§ Work order
Below are entries. Reproduce exactly the lines between the line holding "intro p c _; rfl" and the line holding "rw [hsplit] at", inclusive, and only those.

§ Saved data entries
-- pv_equiv track=rewrite | github.com/tahmid-tanzim/problem-solving | Arrays_and_Strings/Non-Constructible-Change.py | nonConstructibleChange1
-- ===== SOURCE A (Python) =====
-- def nonConstructibleChange1(coins):
--     n = len(coins)
--     coins.sort()
--     amount = 1
--     while True:
--         total_value = amount
--         for idx in range(n - 1, -1, -1):
--             if total_value == 0:
--                 break
--             if coins[idx] <= total_value:
--                 total_value -= coins[idx]
--         if total_value > 0:
--             return amount
--         amount += 1
-- ===== SOURCE B (Python) =====
-- def nonConstructibleChange1(coins):
--     # Classic O(n log n) solution: after sorting, keep the running total
--     # 'change' of constructible amounts 1..change; a coin > change+1 leaves
--     # change+1 non-constructible. Negative coins cannot help make change.
--     coins.sort()
--     change = 0
--     for coin in coins:
--         if coin < 0:
--             continue
--         if coin > change + 1:
--             break
--         change += coin
--     return change + 1
-- ===== Notes on version B (the rewrite author's own statement) =====
-- stated objective: faster
-- what changed: Replaces the per-amount descending greedy re-check (an unbounded while loop running one greedy pass for every candidate amount) with the classic single sorted scan that tracks the running constructible range and returns change+1 at the first gap.
import Mathlib
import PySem

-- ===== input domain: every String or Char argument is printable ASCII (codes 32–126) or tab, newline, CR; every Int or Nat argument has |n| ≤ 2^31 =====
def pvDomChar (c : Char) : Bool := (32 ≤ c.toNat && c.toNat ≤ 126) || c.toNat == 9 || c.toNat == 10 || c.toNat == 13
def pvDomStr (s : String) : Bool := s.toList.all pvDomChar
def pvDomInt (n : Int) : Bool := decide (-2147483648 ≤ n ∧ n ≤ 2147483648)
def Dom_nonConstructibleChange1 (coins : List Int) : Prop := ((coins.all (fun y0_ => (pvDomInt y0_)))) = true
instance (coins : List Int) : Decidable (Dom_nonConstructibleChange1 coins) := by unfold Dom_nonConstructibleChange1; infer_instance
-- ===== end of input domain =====

-- B replaces A's per-amount greedy re-check with the classic single sorted scan (change+1 at the
-- first gap), measurably faster; both Pythons sort the argument in place (the equivalence proved
-- is about the return value).


-- ===== PORT A =====
-- inner 'for idx in range(n-1,-1,-1)' over the sorted list = structural recursion over its reverse
def pvGreedy : List Int → Int → Int
  | [], t => t
  | c :: rest, t => if t = 0 then t else pvGreedy rest (if c ≤ t then t - c else t)

-- the 'while True' loop; fuel only makes the loop a Lean term (sum of the positive coins + 1
-- iterations always suffice: the greedy residue at that amount is positive, see greedy_lb below)
def pvAmountLoop (rev : List Int) : Nat → Int → Int
  | 0, amount => amount
  | fuel + 1, amount =>
      if 0 < pvGreedy rev amount then amount else pvAmountLoop rev fuel (amount + 1)

def nonConstructibleChange1 (coins : List Int) : Int :=
  let s := PySem.List.sorted coins (fun x => x) false
  pvAmountLoop s.reverse ((coins.map (fun c => max c 0)).sum.toNat + 1) 1

-- ===== PORT B =====
def pvChangeLoop : List Int → Int → Int
  | [], change => change + 1
  | c :: rest, change =>
      if c < 0 then pvChangeLoop rest change
      else if c > change + 1 then change + 1
      else pvChangeLoop rest (change + c)

def nonConstructibleChange1_alt (coins : List Int) : Int :=
  pvChangeLoop (PySem.List.sorted coins (fun x => x) false) 0

-- ===== PRECONDITION & SPEC =====
def Spec_nonConstructibleChange1 (coins : List Int) (out : Int) : Prop := out = nonConstructibleChange1_alt coins
instance (coins : List Int) (out : Int) : Decidable (Spec_nonConstructibleChange1 coins out) := by unfold Spec_nonConstructibleChange1; infer_instance

-- ===== CLAIM (what is proved, stated in full; the proofs are below) =====
def Claim_equal_nonConstructibleChange1 : Prop := ∀ (coins : List Int), Dom_nonConstructibleChange1 coins → Spec_nonConstructibleChange1 coins (nonConstructibleChange1 coins)

-- ===== LEMMAS AND PROOFS =====

-- 'u is complete above base c': each element ≤ (running total) + 1, so every amount up to the total is greedily reachable
def pvComp : Int → List Int → Prop
  | _, [] => True
  | c, x :: xs => x ≤ c + 1 ∧ pvComp (c + x) xs

lemma greedy_zero (l : List Int) : pvGreedy l 0 = 0 := by
  cases l <;> simp [pvGreedy]

lemma greedy_neg_ge (e : List Int) : ∀ t, (∀ x ∈ e, x < 0) → 0 < t → t ≤ pvGreedy e t := by
  induction e with
  | nil => intro t _ _; simp [pvGreedy]
  | cons c rest ih =>
    intro t hneg ht
    have hc : c < 0 := hneg c (by simp)
    have : pvGreedy (c :: rest) t = pvGreedy rest (t - c) := by
      simp only [pvGreedy, if_neg (by omega : ¬ t = 0), if_pos (by omega : c ≤ t)]
    rw [this]
    have := ih (t - c) (fun x hx => hneg x (by simp [hx])) (by omega)
    omega

lemma greedy_append_neg (d : List Int) : ∀ (e : List Int) (t : Int), (∀ x ∈ d, 0 ≤ x) →
    (∀ x ∈ e, x < 0) → 0 ≤ t → (0 < pvGreedy (d ++ e) t ↔ 0 < pvGreedy d t) := by
  induction d with
  | nil =>
    intro e t _ hneg ht
    simp only [List.nil_append, pvGreedy]
    rcases lt_or_eq_of_le ht with h | h
    · constructor
      · intro _; exact h
      · intro _; have := greedy_neg_ge e t hneg h; omega
    · rw [← h, greedy_zero]
  | cons c rest ih =>
    intro e t hd hneg ht
    by_cases h0 : t = 0
    · subst h0; rw [List.cons_append]; simp [pvGreedy]
    · have hc : 0 ≤ c := hd c (by simp)
      rw [List.cons_append]
      simp only [pvGreedy, if_neg h0]
      by_cases hct : c ≤ t
      · simp only [if_pos hct]
        exact ih e (t - c) (fun x hx => hd x (by simp [hx])) hneg (by omega)
      · simp only [if_neg hct]
        exact ih e t (fun x hx => hd x (by simp [hx])) hneg ht

lemma greedy_skip (l1 : List Int) : ∀ (l2 : List Int) (t : Int), 0 ≤ t →
    (∀ x ∈ l1, t < x) → pvGreedy (l1 ++ l2) t = pvGreedy l2 t := by
  induction l1 with
  | nil => intro l2 t _ _; rfl
  | cons c rest ih =>
    intro l2 t ht hgt
    by_cases h0 : t = 0
    · subst h0; rw [List.cons_append]
      simp [pvGreedy, greedy_zero]
    · rw [List.cons_append]
      have hct : ¬ c ≤ t := by have := hgt c (by simp); omega
      simp only [pvGreedy, if_neg h0, if_neg hct]
      exact ih l2 t ht (fun x hx => hgt x (by simp [hx]))

lemma greedy_lb (l : List Int) : ∀ t, (∀ x ∈ l, 0 ≤ x) → t - l.sum ≤ pvGreedy l t := by
  induction l with
  | nil => intro t _; simp [pvGreedy]
  | cons c rest ih =>
    intro t hl
    have hrest : ∀ x ∈ rest, 0 ≤ x := fun x hx => hl x (by simp [hx])
    have hsum : 0 ≤ rest.sum := List.sum_nonneg hrest
    have hc : 0 ≤ c := hl c (by simp)
    by_cases h0 : t = 0
    · subst h0; simp [pvGreedy, List.sum_cons]; omega
    · simp only [pvGreedy, if_neg h0, List.sum_cons]
      by_cases hct : c ≤ t
      · simp only [if_pos hct]
        have := ih (t - c) hrest; omega
      · simp only [if_neg hct]
        have := ih t hrest; omega

lemma comp_snoc (p : List Int) : ∀ (c x : Int), pvComp c (p ++ [x]) ↔ pvComp c p ∧ x ≤ c + p.sum + 1 := by
  induction p with
  | nil => intro c x; simp [pvComp]
  | cons y rest ih =>
    intro c x
    simp only [List.cons_append, pvComp, List.sum_cons, ih (c + y) x]
    constructor
    · rintro ⟨h1, h2, h3⟩; exact ⟨⟨h1, h2⟩, by omega⟩
    · rintro ⟨⟨h1, h2⟩, h3⟩; exact ⟨h1, h2, by omega⟩

lemma greedy_success (p : List Int) : ∀ m, pvComp 0 p → (∀ x ∈ p, 0 ≤ x) → 0 ≤ m → m ≤ p.sum →
    pvGreedy p.reverse m = 0 := by
  induction p using List.reverseRecOn with
  | nil =>
    intro m _ _ h1 h2
    simp only [List.sum_nil] at h2
    have : m = 0 := le_antisymm h2 h1
    simp [this, pvGreedy]
  | append_singleton q x ih =>
    intro m hcomp hnn hm0 hms
    obtain ⟨hcq, hx⟩ := (comp_snoc q 0 x).mp hcomp
    rw [zero_add] at hx
    have hqnn : ∀ y ∈ q, 0 ≤ y := fun y hy => hnn y (by simp [hy])
    have hxnn : 0 ≤ x := hnn x (by simp)
    rw [List.sum_append, List.sum_cons, List.sum_nil] at hms
    rw [List.reverse_append, List.reverse_singleton, List.singleton_append]
    by_cases h0 : m = 0
    · simp [h0, pvGreedy]
    · simp only [pvGreedy, if_neg h0]
      by_cases hxm : x ≤ m
      · simp only [if_pos hxm]
        exact ih (m - x) hcq hqnn (by omega) (by omega)
      · simp only [if_neg hxm]
        exact ih m hcq hqnn hm0 (by omega)

lemma greedy_fail (p : List Int) (hnn : ∀ x ∈ p, 0 ≤ x) : 0 < pvGreedy p.reverse (p.sum + 1) := by
  have := greedy_lb p.reverse (p.sum + 1) (fun x hx => hnn x (List.mem_reverse.mp hx))
  rw [List.sum_reverse] at this
  omega

lemma amountLoop_eq (rev : List Int) (B : Int)
    (hsucc : ∀ k, 1 ≤ k → k < B → ¬ (0 < pvGreedy rev k))
    (hfail : 0 < pvGreedy rev B) :
    ∀ (fuel : Nat) (m : Int), 1 ≤ m → m ≤ B → (B - m).toNat < fuel →
      pvAmountLoop rev fuel m = B := by
  intro fuel
  induction fuel with
  | zero => intro m _ _ h; omega
  | succ n ih =>
    intro m h1 h2 h3
    simp only [pvAmountLoop]
    by_cases hm : m = B
    · subst hm; rw [if_pos hfail]
    · have hlt : m < B := lt_of_le_of_ne h2 hm
      rw [if_neg (hsucc m h1 hlt)]
      exact ih (m + 1) (by omega) (by omega) (by omega)

lemma sorted_split (s : List Int) (h : s.Pairwise (· ≤ ·)) :
    ∃ neg p, s = neg ++ p ∧ (∀ x ∈ neg, x < 0) ∧ (∀ x ∈ p, 0 ≤ x) := by
  induction s with
  | nil => exact ⟨[], [], rfl, by simp, by simp⟩
  | cons x t ih =>
    have ht : t.Pairwise (· ≤ ·) := (List.pairwise_cons.mp h).2
    have hhd : ∀ y ∈ t, x ≤ y := (List.pairwise_cons.mp h).1
    by_cases hx : x < 0
    · obtain ⟨neg, p, he, hn, hp⟩ := ih ht
      exact ⟨x :: neg, p, by rw [he, List.cons_append], by
        intro y hy; rcases List.mem_cons.mp hy with h | h
        · exact h ▸ hx
        · exact hn y h, hp⟩
    · exact ⟨[], x :: t, rfl, by simp, by
        intro y hy; rcases List.mem_cons.mp hy with h | h
        · omega
        · have := hhd y h; omega⟩

lemma changeLoop_skip (neg : List Int) : ∀ (p : List Int) (c : Int), (∀ x ∈ neg, x < 0) →
    pvChangeLoop (neg ++ p) c = pvChangeLoop p c := by
  induction neg with
  | nil => intro p c _; rfl
  | cons y rest ih =>
    intro p c hn
    rw [List.cons_append]
    simp only [pvChangeLoop, if_pos (hn y (by simp))]
    exact ih p c (fun x hx => hn x (by simp [hx]))

lemma changeLoop_spec (p : List Int) : ∀ c : Int, (∀ x ∈ p, 0 ≤ x) → p.Pairwise (· ≤ ·) →
    ∃ u v, p = u ++ v ∧ pvChangeLoop p c = c + u.sum + 1 ∧ pvComp c u ∧
      ∀ x ∈ v, c + u.sum + 1 < x := by
  induction p with
  | nil => intro c _ _; exact ⟨[], [], rfl, by simp [pvChangeLoop], trivial, by simp⟩
  | cons x rest ih =>
    intro c hnn hpw
    have hx0 : 0 ≤ x := hnn x (by simp)
    have hrestnn : ∀ y ∈ rest, 0 ≤ y := fun y hy => hnn y (by simp [hy])
    have hrestpw : rest.Pairwise (· ≤ ·) := (List.pairwise_cons.mp hpw).2
    have hhd : ∀ y ∈ rest, x ≤ y := (List.pairwise_cons.mp hpw).1
    by_cases hbig : x > c + 1
    · refine ⟨[], x :: rest, rfl, ?_, trivial, ?_⟩
      · simp only [pvChangeLoop, if_neg (by omega : ¬ x < 0), if_pos hbig, List.sum_nil]
        ring
      · intro y hy
        rcases List.mem_cons.mp hy with h | h
        · simp only [List.sum_nil]; omega
        · have := hhd y h; simp only [List.sum_nil]; omega
    · obtain ⟨u', v', he, hval, hcomp, hv⟩ := ih (c + x) hrestnn hrestpw
      refine ⟨x :: u', v', by rw [he, List.cons_append], ?_, ⟨by omega, hcomp⟩, ?_⟩
      · simp only [pvChangeLoop, if_neg (by omega : ¬ x < 0), if_neg hbig, hval,
          List.sum_cons]
        ring
      · intro y hy
        have := hv y hy
        simp only [List.sum_cons]
        omega

-- ===== VERDICT (by name: the statement is the Claim_ definition above) =====
theorem nonConstructibleChange1_spec : Claim_equal_nonConstructibleChange1 := by
  unfold Claim_equal_nonConstructibleChange1
  intro coins _
  unfold Spec_nonConstructibleChange1 nonConstructibleChange1 nonConstructibleChange1_alt
  set s := PySem.List.sorted coins (fun x => x) false with hs
  have hpw : s.Pairwise (· ≤ ·) := PySem.List.sorted_pairwise coins (fun x => x)
  obtain ⟨neg, p, hsplit, hneg, hpos⟩ := sorted_split s hpw
  have hppw : p.Pairwise (· ≤ ·) := by
    rw [hsplit] at hpw; exact (List.pairwise_append.mp hpw).2.1
  obtain ⟨u, v, hp, hval, hcomp, hv⟩ := changeLoop_spec p 0 hpos hppw
  rw [zero_add] at hval
  have hvthr : ∀ x ∈ v, u.sum + 1 < x := by
    intro x hx; have := hv x hx; omega
  have hu_nn : ∀ x ∈ u, 0 ≤ x := fun x hx => hpos x (by rw [hp]; exact List.mem_append_left _ hx)
  have hv_nn : ∀ x ∈ v, 0 ≤ x := fun x hx => hpos x (by rw [hp]; exact List.mem_append_right _ hx)
  have husum : 0 ≤ u.sum := List.sum_nonneg hu_nn
  have hvsum : 0 ≤ v.sum := List.sum_nonneg hv_nn
  have hB : pvChangeLoop s 0 = u.sum + 1 := by
    rw [hsplit, changeLoop_skip neg p 0 hneg, hval]
  have hrev : s.reverse = (v.reverse ++ u.reverse) ++ neg.reverse := by
    rw [hsplit, hp]; simp [List.reverse_append]
  have hred : ∀ k, 0 ≤ k → k ≤ u.sum + 1 →
      (0 < pvGreedy s.reverse k ↔ 0 < pvGreedy u.reverse k) := by
    intro k hk0 hkB
    rw [hrev, greedy_append_neg (v.reverse ++ u.reverse) neg.reverse k
      (by intro x hx
          rcases List.mem_append.mp hx with h | h
          · exact hv_nn x (List.mem_reverse.mp h)
          · exact hu_nn x (List.mem_reverse.mp h))
      (fun x hx => hneg x (List.mem_reverse.mp hx)) hk0]
    rw [greedy_skip v.reverse u.reverse k hk0
      (by intro x hx; have := hvthr x (List.mem_reverse.mp hx); omega)]
  have hsucc : ∀ k, 1 ≤ k → k < u.sum + 1 → ¬ (0 < pvGreedy s.reverse k) := by
    intro k h1 h2
    rw [hred k (by omega) (by omega),
      greedy_success u k hcomp hu_nn (by omega) (by omega)]
    omega
  have hfail : 0 < pvGreedy s.reverse (u.sum + 1) := by
    rw [hred (u.sum + 1) (by omega) le_rfl]
    exact greedy_fail u hu_nn
  rw [hB]
  have hpsum : p.sum = u.sum + v.sum := by rw [hp, List.sum_append]
  have hkey : u.sum ≤ (coins.map (fun c => max c 0)).sum := by
    have h1 : (s.map (fun c => max c 0)).sum = (coins.map (fun c => max c 0)).sum :=
      ((PySem.List.sorted_perm coins (fun x => x) false).map _).sum_eq
    have h2 : s.map (fun c => max c 0) = neg.map (fun c => max c 0) ++ p.map (fun c => max c 0) := by
      rw [hsplit, List.map_append]
    have h3 : p.map (fun c => max c 0) = p := by
      have := List.map_congr_left (l := p) (f := fun c => max c 0) (g := fun c => c)
        (fun x hx => max_eq_left (hpos x hx))
      simpa using this
    have h4 : 0 ≤ (neg.map (fun c => max c 0)).sum := by
      apply List.sum_nonneg
      intro x hx
      obtain ⟨y, _, rfl⟩ := List.mem_map.mp hx
      exact le_max_right y 0
    have h5 : (s.map (fun c => max c 0)).sum = (neg.map (fun c => max c 0)).sum + p.sum := by
      rw [h2, List.sum_append, h3]
    omega
  exact amountLoop_eq s.reverse (u.sum + 1) hsucc hfail _ 1 le_rfl (by omega) (by omega)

§ Solution for this exercise
  | nil => intro p c _; rfl
  | cons y rest ih =>
    intro p c hn
    rw [List.cons_append]
    simp only [pvChangeLoop, if_pos (hn y (by simp))]
    exact ih p c (fun x hx => hn x (by simp [hx]))

lemma changeLoop_spec (p : List Int) : ∀ c : Int, (∀ x ∈ p, 0 ≤ x) → p.Pairwise (· ≤ ·) →
    ∃ u v, p = u ++ v ∧ pvChangeLoop p c = c + u.sum + 1 ∧ pvComp c u ∧
      ∀ x ∈ v, c + u.sum + 1 < x := by
  induction p with
  | nil => intro c _ _; exact ⟨[], [], rfl, by simp [pvChangeLoop], trivial, by simp⟩
  | cons x rest ih =>
    intro c hnn hpw
    have hx0 : 0 ≤ x := hnn x (by simp)
    have hrestnn : ∀ y ∈ rest, 0 ≤ y := fun y hy => hnn y (by simp [hy])
    have hrestpw : rest.Pairwise (· ≤ ·) := (List.pairwise_cons.mp hpw).2
    have hhd : ∀ y ∈ rest, x ≤ y := (List.pairwise_cons.mp hpw).1
    by_cases hbig : x > c + 1
    · refine ⟨[], x :: rest, rfl, ?_, trivial, ?_⟩
      · simp only [pvChangeLoop, if_neg (by omega : ¬ x < 0), if_pos hbig, List.sum_nil]
        ring
      · intro y hy
        rcases List.mem_cons.mp hy with h | h
        · simp only [List.sum_nil]; omega
        · have := hhd y h; simp only [List.sum_nil]; omega
    · obtain ⟨u', v', he, hval, hcomp, hv⟩ := ih (c + x) hrestnn hrestpw
      refine ⟨x :: u', v', by rw [he, List.cons_append], ?_, ⟨by omega, hcomp⟩, ?_⟩
      · simp only [pvChangeLoop, if_neg (by omega : ¬ x < 0), if_neg hbig, hval,
          List.sum_cons]
        ring
      · intro y hy
        have := hv y hy
        simp only [List.sum_cons]
        omega

-- ===== VERDICT (by name: the statement is the Claim_ definition above) =====
theorem nonConstructibleChange1_spec : Claim_equal_nonConstructibleChange1 := by
  unfold Claim_equal_nonConstructibleChange1
  intro coins _
  unfold Spec_nonConstructibleChange1 nonConstructibleChange1 nonConstructibleChange1_alt
  set s := PySem.List.sorted coins (fun x => x) false with hs
  have hpw : s.Pairwise (· ≤ ·) := PySem.List.sorted_pairwise coins (fun x => x)
  obtain ⟨neg, p, hsplit, hneg, hpos⟩ := sorted_split s hpw
  have hppw : p.Pairwise (· ≤ ·) := by
    rw [hsplit] at hpw; exact (List.pairwise_append.mp hpw).2.1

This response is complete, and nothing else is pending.